Exercise
Which lines of the data contain the string "raises"? Show each of them.

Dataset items
+++
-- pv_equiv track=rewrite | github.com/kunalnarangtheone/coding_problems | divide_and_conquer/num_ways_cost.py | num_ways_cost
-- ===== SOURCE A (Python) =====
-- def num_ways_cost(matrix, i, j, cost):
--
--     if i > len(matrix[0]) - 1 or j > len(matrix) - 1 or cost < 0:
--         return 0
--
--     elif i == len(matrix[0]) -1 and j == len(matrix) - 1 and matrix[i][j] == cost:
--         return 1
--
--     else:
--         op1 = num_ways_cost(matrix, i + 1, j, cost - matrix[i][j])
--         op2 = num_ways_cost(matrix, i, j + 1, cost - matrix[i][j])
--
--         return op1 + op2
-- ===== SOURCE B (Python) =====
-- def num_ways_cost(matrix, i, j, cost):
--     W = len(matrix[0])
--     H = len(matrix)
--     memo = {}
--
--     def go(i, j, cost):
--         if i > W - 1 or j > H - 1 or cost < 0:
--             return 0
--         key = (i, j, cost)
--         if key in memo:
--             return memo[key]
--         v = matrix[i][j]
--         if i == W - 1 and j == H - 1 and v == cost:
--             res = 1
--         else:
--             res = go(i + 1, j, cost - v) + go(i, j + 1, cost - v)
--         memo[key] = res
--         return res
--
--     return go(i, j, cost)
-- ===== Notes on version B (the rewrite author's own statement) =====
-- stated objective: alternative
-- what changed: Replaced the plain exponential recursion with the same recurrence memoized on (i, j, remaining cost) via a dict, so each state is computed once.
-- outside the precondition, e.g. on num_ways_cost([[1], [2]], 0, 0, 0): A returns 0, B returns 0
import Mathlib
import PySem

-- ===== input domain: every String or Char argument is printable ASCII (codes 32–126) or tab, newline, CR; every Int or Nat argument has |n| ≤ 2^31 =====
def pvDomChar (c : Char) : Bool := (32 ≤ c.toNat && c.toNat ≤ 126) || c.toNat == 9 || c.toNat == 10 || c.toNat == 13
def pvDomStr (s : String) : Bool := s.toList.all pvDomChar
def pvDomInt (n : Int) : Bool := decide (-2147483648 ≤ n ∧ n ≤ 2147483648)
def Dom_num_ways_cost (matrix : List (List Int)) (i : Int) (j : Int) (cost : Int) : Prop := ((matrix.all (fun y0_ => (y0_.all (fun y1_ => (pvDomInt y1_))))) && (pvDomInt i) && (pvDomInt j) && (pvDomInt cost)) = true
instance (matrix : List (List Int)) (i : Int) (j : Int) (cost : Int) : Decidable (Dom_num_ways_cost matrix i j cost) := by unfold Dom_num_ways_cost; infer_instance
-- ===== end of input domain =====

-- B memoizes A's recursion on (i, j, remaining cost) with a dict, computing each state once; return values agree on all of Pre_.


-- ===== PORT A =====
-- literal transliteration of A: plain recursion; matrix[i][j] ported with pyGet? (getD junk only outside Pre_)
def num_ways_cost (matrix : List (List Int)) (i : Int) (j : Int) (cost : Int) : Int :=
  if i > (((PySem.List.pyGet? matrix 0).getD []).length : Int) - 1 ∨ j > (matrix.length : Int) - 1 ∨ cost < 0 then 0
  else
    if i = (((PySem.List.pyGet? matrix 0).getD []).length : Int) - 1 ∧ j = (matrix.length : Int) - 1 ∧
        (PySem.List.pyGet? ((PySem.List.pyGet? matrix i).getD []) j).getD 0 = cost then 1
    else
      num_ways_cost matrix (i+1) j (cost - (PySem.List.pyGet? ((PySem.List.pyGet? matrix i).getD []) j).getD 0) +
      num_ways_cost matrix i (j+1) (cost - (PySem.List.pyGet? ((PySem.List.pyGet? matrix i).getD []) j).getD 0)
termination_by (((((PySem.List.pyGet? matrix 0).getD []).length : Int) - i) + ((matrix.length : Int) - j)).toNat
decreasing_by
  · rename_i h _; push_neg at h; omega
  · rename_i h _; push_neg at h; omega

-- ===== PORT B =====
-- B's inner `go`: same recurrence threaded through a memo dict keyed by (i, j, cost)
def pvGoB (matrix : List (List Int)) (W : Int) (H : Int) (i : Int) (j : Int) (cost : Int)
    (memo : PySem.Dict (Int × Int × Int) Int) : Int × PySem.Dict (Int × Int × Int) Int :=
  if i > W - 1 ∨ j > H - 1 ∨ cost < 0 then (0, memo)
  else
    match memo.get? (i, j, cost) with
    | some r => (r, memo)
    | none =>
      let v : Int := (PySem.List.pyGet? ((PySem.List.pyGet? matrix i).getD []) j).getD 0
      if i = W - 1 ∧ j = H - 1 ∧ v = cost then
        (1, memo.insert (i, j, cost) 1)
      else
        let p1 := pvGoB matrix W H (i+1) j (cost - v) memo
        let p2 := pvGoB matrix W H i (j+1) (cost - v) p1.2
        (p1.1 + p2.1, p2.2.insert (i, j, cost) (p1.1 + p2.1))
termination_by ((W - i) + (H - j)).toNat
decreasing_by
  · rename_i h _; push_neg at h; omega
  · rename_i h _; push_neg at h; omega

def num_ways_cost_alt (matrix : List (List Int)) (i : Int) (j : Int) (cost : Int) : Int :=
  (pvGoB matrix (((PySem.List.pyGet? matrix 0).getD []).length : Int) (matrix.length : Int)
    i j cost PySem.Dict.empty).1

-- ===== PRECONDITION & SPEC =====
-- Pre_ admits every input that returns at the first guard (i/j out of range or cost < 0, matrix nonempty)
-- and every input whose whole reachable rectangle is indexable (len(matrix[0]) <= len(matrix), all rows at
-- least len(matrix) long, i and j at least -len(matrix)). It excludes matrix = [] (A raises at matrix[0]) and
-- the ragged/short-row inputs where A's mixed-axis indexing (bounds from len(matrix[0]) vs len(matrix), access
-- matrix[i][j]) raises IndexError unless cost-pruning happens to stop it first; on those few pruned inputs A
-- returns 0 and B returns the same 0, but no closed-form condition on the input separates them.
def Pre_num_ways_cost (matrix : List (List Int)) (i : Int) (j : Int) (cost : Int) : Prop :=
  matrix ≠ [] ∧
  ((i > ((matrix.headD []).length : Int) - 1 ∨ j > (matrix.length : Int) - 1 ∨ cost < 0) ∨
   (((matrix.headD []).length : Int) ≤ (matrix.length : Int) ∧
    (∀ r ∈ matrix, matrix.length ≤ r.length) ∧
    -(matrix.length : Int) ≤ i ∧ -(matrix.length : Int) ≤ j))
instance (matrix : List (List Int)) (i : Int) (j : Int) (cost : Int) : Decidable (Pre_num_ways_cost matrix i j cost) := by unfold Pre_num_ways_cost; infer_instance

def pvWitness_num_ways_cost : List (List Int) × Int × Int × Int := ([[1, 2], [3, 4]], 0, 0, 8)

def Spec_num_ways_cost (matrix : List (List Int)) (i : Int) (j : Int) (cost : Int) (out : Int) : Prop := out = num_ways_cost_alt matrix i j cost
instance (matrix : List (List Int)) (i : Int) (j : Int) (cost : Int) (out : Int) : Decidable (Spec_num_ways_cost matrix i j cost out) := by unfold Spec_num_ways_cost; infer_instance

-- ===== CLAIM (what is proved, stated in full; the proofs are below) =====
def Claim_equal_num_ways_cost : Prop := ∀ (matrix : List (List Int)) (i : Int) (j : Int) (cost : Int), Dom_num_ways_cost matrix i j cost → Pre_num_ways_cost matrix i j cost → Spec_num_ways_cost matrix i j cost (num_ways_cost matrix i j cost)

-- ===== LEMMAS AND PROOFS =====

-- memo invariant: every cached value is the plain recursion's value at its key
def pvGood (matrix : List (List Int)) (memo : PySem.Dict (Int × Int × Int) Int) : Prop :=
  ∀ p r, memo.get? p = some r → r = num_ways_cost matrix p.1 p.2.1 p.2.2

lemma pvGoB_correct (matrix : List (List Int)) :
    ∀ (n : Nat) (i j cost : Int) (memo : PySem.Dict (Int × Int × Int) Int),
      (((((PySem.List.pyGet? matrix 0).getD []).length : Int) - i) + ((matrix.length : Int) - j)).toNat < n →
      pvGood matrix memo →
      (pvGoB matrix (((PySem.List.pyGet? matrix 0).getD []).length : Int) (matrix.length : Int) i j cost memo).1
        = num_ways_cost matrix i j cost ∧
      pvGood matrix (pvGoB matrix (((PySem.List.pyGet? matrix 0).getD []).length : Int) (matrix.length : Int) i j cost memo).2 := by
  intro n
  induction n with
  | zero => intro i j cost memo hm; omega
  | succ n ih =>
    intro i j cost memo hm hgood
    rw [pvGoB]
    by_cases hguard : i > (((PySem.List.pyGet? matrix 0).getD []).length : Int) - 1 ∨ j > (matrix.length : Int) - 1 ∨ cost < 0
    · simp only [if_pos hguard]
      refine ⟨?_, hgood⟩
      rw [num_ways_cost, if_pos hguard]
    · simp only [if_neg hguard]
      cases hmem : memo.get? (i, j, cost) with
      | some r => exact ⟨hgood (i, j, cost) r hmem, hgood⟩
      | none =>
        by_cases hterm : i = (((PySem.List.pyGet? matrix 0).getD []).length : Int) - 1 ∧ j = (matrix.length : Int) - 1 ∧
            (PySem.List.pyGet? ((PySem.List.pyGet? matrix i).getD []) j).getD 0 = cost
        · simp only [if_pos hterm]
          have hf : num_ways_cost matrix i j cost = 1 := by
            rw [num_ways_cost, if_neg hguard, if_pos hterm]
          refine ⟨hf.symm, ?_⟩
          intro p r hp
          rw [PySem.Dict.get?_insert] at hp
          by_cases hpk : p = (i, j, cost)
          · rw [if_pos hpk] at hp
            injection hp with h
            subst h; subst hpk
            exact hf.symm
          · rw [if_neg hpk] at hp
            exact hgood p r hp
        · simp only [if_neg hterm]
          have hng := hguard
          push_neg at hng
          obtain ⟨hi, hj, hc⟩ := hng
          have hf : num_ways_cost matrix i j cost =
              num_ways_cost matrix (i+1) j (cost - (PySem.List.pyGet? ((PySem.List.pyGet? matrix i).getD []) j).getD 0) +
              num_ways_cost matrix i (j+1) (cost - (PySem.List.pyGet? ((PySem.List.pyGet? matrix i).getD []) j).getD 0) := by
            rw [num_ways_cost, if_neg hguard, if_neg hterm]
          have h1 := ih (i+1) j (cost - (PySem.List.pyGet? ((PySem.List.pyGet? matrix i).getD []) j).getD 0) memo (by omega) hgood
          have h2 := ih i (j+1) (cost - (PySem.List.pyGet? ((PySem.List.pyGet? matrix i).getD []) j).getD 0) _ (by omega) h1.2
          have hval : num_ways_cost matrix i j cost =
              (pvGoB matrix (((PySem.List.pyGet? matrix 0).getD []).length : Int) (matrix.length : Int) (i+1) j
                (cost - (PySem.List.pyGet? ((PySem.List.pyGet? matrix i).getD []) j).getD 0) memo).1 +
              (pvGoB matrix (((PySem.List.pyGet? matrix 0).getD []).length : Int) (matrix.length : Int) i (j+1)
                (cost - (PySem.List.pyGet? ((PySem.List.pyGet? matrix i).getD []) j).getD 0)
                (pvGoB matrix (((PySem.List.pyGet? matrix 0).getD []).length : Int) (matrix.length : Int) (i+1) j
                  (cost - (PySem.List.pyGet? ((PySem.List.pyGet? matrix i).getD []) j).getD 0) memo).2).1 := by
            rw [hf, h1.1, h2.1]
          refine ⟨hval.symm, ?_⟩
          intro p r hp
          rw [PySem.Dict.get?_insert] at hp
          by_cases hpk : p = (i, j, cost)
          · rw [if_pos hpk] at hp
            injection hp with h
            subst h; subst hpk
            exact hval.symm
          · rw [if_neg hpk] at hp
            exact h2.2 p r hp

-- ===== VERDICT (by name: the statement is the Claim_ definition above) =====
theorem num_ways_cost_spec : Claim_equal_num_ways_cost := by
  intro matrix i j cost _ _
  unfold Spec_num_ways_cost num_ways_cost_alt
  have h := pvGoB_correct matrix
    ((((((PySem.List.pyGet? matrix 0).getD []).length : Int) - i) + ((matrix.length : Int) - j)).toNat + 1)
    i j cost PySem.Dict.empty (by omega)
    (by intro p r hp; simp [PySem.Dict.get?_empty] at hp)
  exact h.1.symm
+++
Solution to the problem
-- least len(matrix) long, i and j at least -len(matrix)). It excludes matrix = [] (A raises at matrix[0]) and
-- matrix[i][j]) raises IndexError unless cost-pruning happens to stop it first; on those few pruned inputs A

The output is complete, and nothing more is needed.